• _Entries supplied_:
lemma pvRstrip_append (l1 l2 : List Char) (h : PySem.Chars.rstrip l2 ≠ []) :
    PySem.Chars.rstrip (l1 ++ l2) = l1 ++ PySem.Chars.rstrip l2 := by
  have hne : List.dropWhile PySem.Chars.isspace l2.reverse ≠ [] := by
    intro he
    apply h
    simp only [PySem.Chars.rstrip, he, List.reverse_nil]
  simp only [PySem.Chars.rstrip]
  rw [List.reverse_append, List.dropWhile_append,
    if_neg (by simpa [List.isEmpty_iff] using hne), List.reverse_append, List.reverse_reverse]

lemma pvRstrip_space {p : List Char} (h : pvGoodPart p) :
    PySem.Chars.rstrip (p ++ [' ']) = p := by
  simp only [PySem.Chars.rstrip]
  rw [List.reverse_append]
  have hsp : PySem.Chars.isspace ' ' = true := by decide
  simp only [List.reverse_cons, List.reverse_nil, List.nil_append, List.cons_append,
    List.dropWhile_cons_of_pos hsp, List.nil_append]
  have hr := pvGood_rstrip h
  simp only [PySem.Chars.rstrip] at hr
  exact hr

lemma pvConcatTS_cons (p : List Char) (ps : List (List Char)) :
    pvConcatTS (p :: ps) = p ++ ([' '] ++ pvConcatTS ps) := by
  simp [pvConcatTS]

lemma pvConcatTS_append_singleton (parts : List (List Char)) (s : List Char) :
    pvConcatTS (parts ++ [s]) = pvConcatTS parts ++ (s ++ [' ']) := by
  simp [pvConcatTS]

lemma pvLength_concatTS_append (parts : List (List Char)) (s : List Char) :
    (pvConcatTS (parts ++ [s])).length = (pvConcatTS parts).length + s.length + 1 := by
  rw [pvConcatTS_append_singleton]; simp; omega

lemma pvStrip_concatTS (parts : List (List Char)) (h : ∀ p ∈ parts, pvGoodPart p) :
    PySem.Chars.strip (pvConcatTS parts) = PySem.Chars.join [' '] parts := by
  induction parts with
  | nil =>
    simp [pvConcatTS, PySem.Chars.join, PySem.Chars.strip, PySem.Chars.lstrip,
      PySem.Chars.rstrip, List.intercalate]
  | cons p ps ih =>
    have hp : pvGoodPart p := h p (by simp)
    have hps : ∀ q ∈ ps, pvGoodPart q := fun q hq => h q (by simp [hq])
    rw [pvConcatTS_cons, PySem.Chars.strip, pvLstrip_append hp]
    cases ps with
    | nil =>
      show PySem.Chars.rstrip (p ++ ([' '] ++ pvConcatTS [])) = _
      have h0 : pvConcatTS [] = [] := rfl
      rw [h0, List.append_nil, pvRstrip_space hp]
      simp [PySem.Chars.join, List.intercalate]
    | cons q qs =>
      have hq : pvGoodPart q := hps q (by simp)
      have ihe := ih hps
      have hls : PySem.Chars.lstrip (pvConcatTS (q :: qs)) = pvConcatTS (q :: qs) := by
        rw [pvConcatTS_cons]
        exact pvLstrip_append hq _
      have hrs : PySem.Chars.rstrip (pvConcatTS (q :: qs)) = PySem.Chars.join [' '] (q :: qs) := by
        rw [← ihe, PySem.Chars.strip, hls]
      have hjoin_ne : PySem.Chars.join [' '] (q :: qs) ≠ [] := by
        cases qs with
        | nil => simpa [PySem.Chars.join, List.intercalate] using hq.2
        | cons r rs => simp [PySem.Chars.join, List.intercalate]
      rw [show (p ++ ([' '] ++ pvConcatTS (q :: qs))) = (p ++ [' ']) ++ pvConcatTS (q :: qs) by
            simp,
        pvRstrip_append _ _ (by rw [hrs]; exact hjoin_ne), hrs]
      simp [PySem.Chars.join, List.intercalate]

• _Task requirements_: State how many lines in the records above contain the word "intercalate", giving only the number.

• _Answer to the problem_: 5